The ER chart said that Shannon Wills was only sixteen, too young to have taken that kind of blow to her face and arm. Jack had already set her broken wrist in a cast. The bruising and cuts looked like someone had wrenched her arm before it broke. He had a feeling that she hadn't fallen down some stairs, the story she'd told the triage nurse.
She jerked away when Jack tried to gently examine the laceration over her cheekbone. Overlying the cut were small marks, the kind knuckles might make. He ran his hand through his thick black hair, something he'd done since childhood whenever he was worried. He was only 28 himself, but he just wasn't sure how to reach her. She seemed to be in way over her head. One poorly chosen word, and she'd run. "Your cheekbone isn't broken, but the swelling's bad, and you'll have a nasty bruise. Might take a few weeks for the discoloration to go away."
"Weeks?" She strained to see her reflection in the glass cabinet door above the counter. "Am I going to have a scar?"
"I don't think so. I can close the skin with some Steri-Strips."
"I know, and I'm sorry. You might need something for pain, but I'll have to give the prescription to your parents."
"I don't need any pain medicine. Just fix me up, and I'll go."
"Is there anyone here with you?"
She nervously ransacked her purse, removing her lipstick, then some paper. "I've got money."
Jack heard the harsh signal from the emergency radio at the nursing desk. The triage nurse would answer it, but it would be only a matter of moments before she'd call him. "What we talk about is confidential. I'm worried about you. Maybe I can help."
"I don't need your help. The bone's not broken. Just fix it so I don't have a scar."
The nurse pulled the curtain ajar. "Doctor Harris, there's a call for you."
"It's the police."
He could sense the young girl tensing up, but before he could say anything, the nurse said, "One of the officer's been shot. They're bringing him in a squad car."
Jack squeezed the girl's hand. "I'll be right back."
He walked the long hall to the nurse's desk. South Bay Hospital had been built just after World War II, hadn't been upgraded in thirty years, and it showed. The University had pulled most of the training programs for residents last year, but they still supplied ER residents, claiming they'd benefit from the experience of working in a rural facility. But everyone knew it was just a way of keeping referrals coming to the main campus in New Orleans, forty-five miles away.
The area had been booming when Jack worked the off-shore oil rigs before college, but times had changed. The administration had recently ordered every other ceiling light shut off as a cost-cutting measure, creating an odd mix of chrome and shadows in the ER that did little to inspire Jack, or the patients.
Some of the overpasses had begun to ice, a rarity this far south, bringing the stream of patients to a near standstill.

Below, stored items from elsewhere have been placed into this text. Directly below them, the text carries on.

-- readout: A's double scan of the final grid equals B's row-major comprehension
lemma pvReadout (n : Int) (hn : 0 ≤ n) (sq : List (List (Option Int)))
    (h : pvInv n ((n.toNat : Nat) : Int) 0 sq) :
    ((PySem.List.pyRange 0 (sq.length : Int)).foldl
      (fun answer i =>
        (PySem.List.pyRange 0 (sq.length : Int)).foldl
          (fun answer j =>
            if (PySem.List.pyGetD (PySem.List.pyGetD sq i []) j none).getD 0 ≠ 0 then
              (PySem.List.pyGetD (PySem.List.pyGetD sq i []) j none).getD 0 :: answer
            else answer)
          answer)
      []).reverse
    = (PySem.List.pyRange 0 n).flatMap
        (fun r => (PySem.List.pyRange 0 (r + 1)).map (fun c => pvValue n r c)) := by
  obtain ⟨hlen, hrows, hcell⟩ := h
  have hlenI : (sq.length : Int) = n := by omega
  rw [hlenI]
  -- the final grid holds exactly the triangle cells, valued by pvValue
  have hfin : ∀ i ∈ PySem.List.pyRange 0 n, ∀ j ∈ PySem.List.pyRange 0 n,
      PySem.List.pyGetD (PySem.List.pyGetD sq i []) j none
        = if 0 ≤ j ∧ j ≤ i ∧ i < n then some (pvValue n i j) else none := by
    intro i hi j hj
    rw [PySem.List.mem_pyRange_one] at hi hj
    rw [PySem.List.pyGetD_of_nonneg sq [] hi.1, PySem.List.pyGetD_of_nonneg _ none hj.1]
    rw [hcell i j hi.1 hi.2 hj.1 hj.2]
    by_cases htri : 0 ≤ j ∧ j ≤ i ∧ i < n
    · rw [if_pos htri]
      have hW : pvW n ((n.toNat : Nat) : Int) 0 i j = true := by
        rw [pvW_true_iff]
        refine ⟨htri, Or.inl ?_⟩
        have := pvCode_lt n i j htri; omega
      rw [hW]; rfl
    · rw [if_neg htri]
      have hW : pvW n ((n.toNat : Nat) : Int) 0 i j = false := by
        rw [Bool.eq_false_iff, Ne, pvW_true_iff]
        rintro ⟨ht, _⟩; exact htri ht
      rw [hW]; rfl
  -- the inner loop over row i conses exactly columns 0..i, reading pvValue there
  have hinner : ∀ (acc : List Int), ∀ i ∈ PySem.List.pyRange 0 n,
      (PySem.List.pyRange 0 n).foldl
        (fun answer j =>
          if (PySem.List.pyGetD (PySem.List.pyGetD sq i []) j none).getD 0 ≠ 0 then
            (PySem.List.pyGetD (PySem.List.pyGetD sq i []) j none).getD 0 :: answer
          else answer)
        acc
      = ((PySem.List.pyRange 0 (i + 1)).map (fun c => pvValue n i c)).reverse ++ acc := by
    intro acc i hi
    have hi' := PySem.List.mem_pyRange_one.mp hi
    rw [PySem.List.foldl_congr_mem _ _
      (fun answer j =>
        if ((if 0 ≤ j ∧ j ≤ i ∧ i < n then some (pvValue n i j) else none) : Option Int).getD 0 ≠ 0 then
          ((if 0 ≤ j ∧ j ≤ i ∧ i < n then some (pvValue n i j) else none) : Option Int).getD 0 :: answer
        else answer)
      acc (fun a j hj => by rw [hfin i hi j hj])]
    rw [pvFoldCons (PySem.List.pyRange 0 n)
      (fun j => ((if 0 ≤ j ∧ j ≤ i ∧ i < n then some (pvValue n i j) else none) : Option Int).getD 0 ≠ 0)
      (fun j => ((if 0 ≤ j ∧ j ≤ i ∧ i < n then some (pvValue n i j) else none) : Option Int).getD 0)]
    congr 2
    · have hsplit : PySem.List.pyRange 0 n
          = PySem.List.pyRange 0 (i + 1) ++ PySem.List.pyRange (i + 1) n := by
        rw [PySem.List.pyRange_one_append 0 (i + 1) n (by omega) (by omega)]
      rw [hsplit, List.filter_append]
      have h1 : (PySem.List.pyRange 0 (i + 1)).filter
          (fun j => decide (((if 0 ≤ j ∧ j ≤ i ∧ i < n then some (pvValue n i j) else none) : Option Int).getD 0 ≠ 0))
          = PySem.List.pyRange 0 (i + 1) := by
        apply List.filter_eq_self.mpr
        intro j hj
        have hj' := PySem.List.mem_pyRange_one.mp hj
        have htri : 0 ≤ j ∧ j ≤ i ∧ i < n := ⟨hj'.1, by omega, hi'.2⟩
        rw [if_pos htri]
        have := pvValue_pos n i j htri
        simp only [Option.getD_some]
        simpa using (by omega : pvValue n i j ≠ 0)
      have h2 : (PySem.List.pyRange (i + 1) n).filter
          (fun j => decide (((if 0 ≤ j ∧ j ≤ i ∧ i < n then some (pvValue n i j) else none) : Option Int).getD 0 ≠ 0))
          = [] := by
        apply List.filter_eq_nil_iff.mpr
        intro j hj
        have hj' := PySem.List.mem_pyRange_one.mp hj
        rw [if_neg (by omega)]
        simp
      rw [h1, h2, List.append_nil]
      apply List.map_congr_left
      intro j hj
      have hj' := PySem.List.mem_pyRange_one.mp hj
      rw [if_pos ⟨hj'.1, by omega, hi'.2⟩]
      rfl
  rw [PySem.List.foldl_congr_mem _ _
    (fun answer i => ((PySem.List.pyRange 0 (i + 1)).map (fun c => pvValue n i c)).reverse ++ answer)
    [] (fun acc i hi => hinner acc i hi)]
  rw [pvFoldRevFlat]
  simp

The ailments he'd seen so far had been a drunk with a sprained ankle, an old man with a kidney stone, and a nursing home patient with pneumonia who had to be admitted. Simple enough, and what he'd grown to expect, since the paramedics routed serious cases to University Hospital. As he walked to the desk, he was keenly aware of how utterly unprepared this place was for a major emergency.
The nurse said, "Both policemen at the same place-must have been something big."
"Better call the chopper."
A list of things to do ran through his head. If the officer had taken a bad hit, the best Jack could offer was to stabilize him well enough to survive the flight to the University.
Jack picked up the maroon phone. "Doctor Harris, here."
"Doc, he shot Bobby in the chest. He's not breathing so good." A siren blared out through the static on the line.
"Is he conscious?"
"Been out about five minutes, but he's still got a pulse."
"How far away are you."
"Couple of minutes, maybe less."
"Can you elevate his legs?"
"It's only me, doc, and I'm driving."
"Just do the best you can. We'll be ready."
Jack hung up and gave orders to the nurse as they cleared the trauma bay. "Get four units of O-negative blood, stat. We'll also need a chest tube, a thoracotomy tray, a central line set up, and a couple of liters of normal saline."
The nurse pulled sterilized surgical packs and the other supplies while the unit clerk went to the blood bank. Jack had no sooner finished scrubbing his hands than he heard the siren outside.
The glass doors opened, bringing a burst of cold. A policeman ran in, grabbed a gurney, and rushed it out to the parked car. In seconds, he returned with the injured officer. Blood trailed behind them.
Jack quickly gowned, gloved, then put on a mask with a clear shield that protected his eyes. Jack said to the nursing aide, "Get some pressure on that chest wound."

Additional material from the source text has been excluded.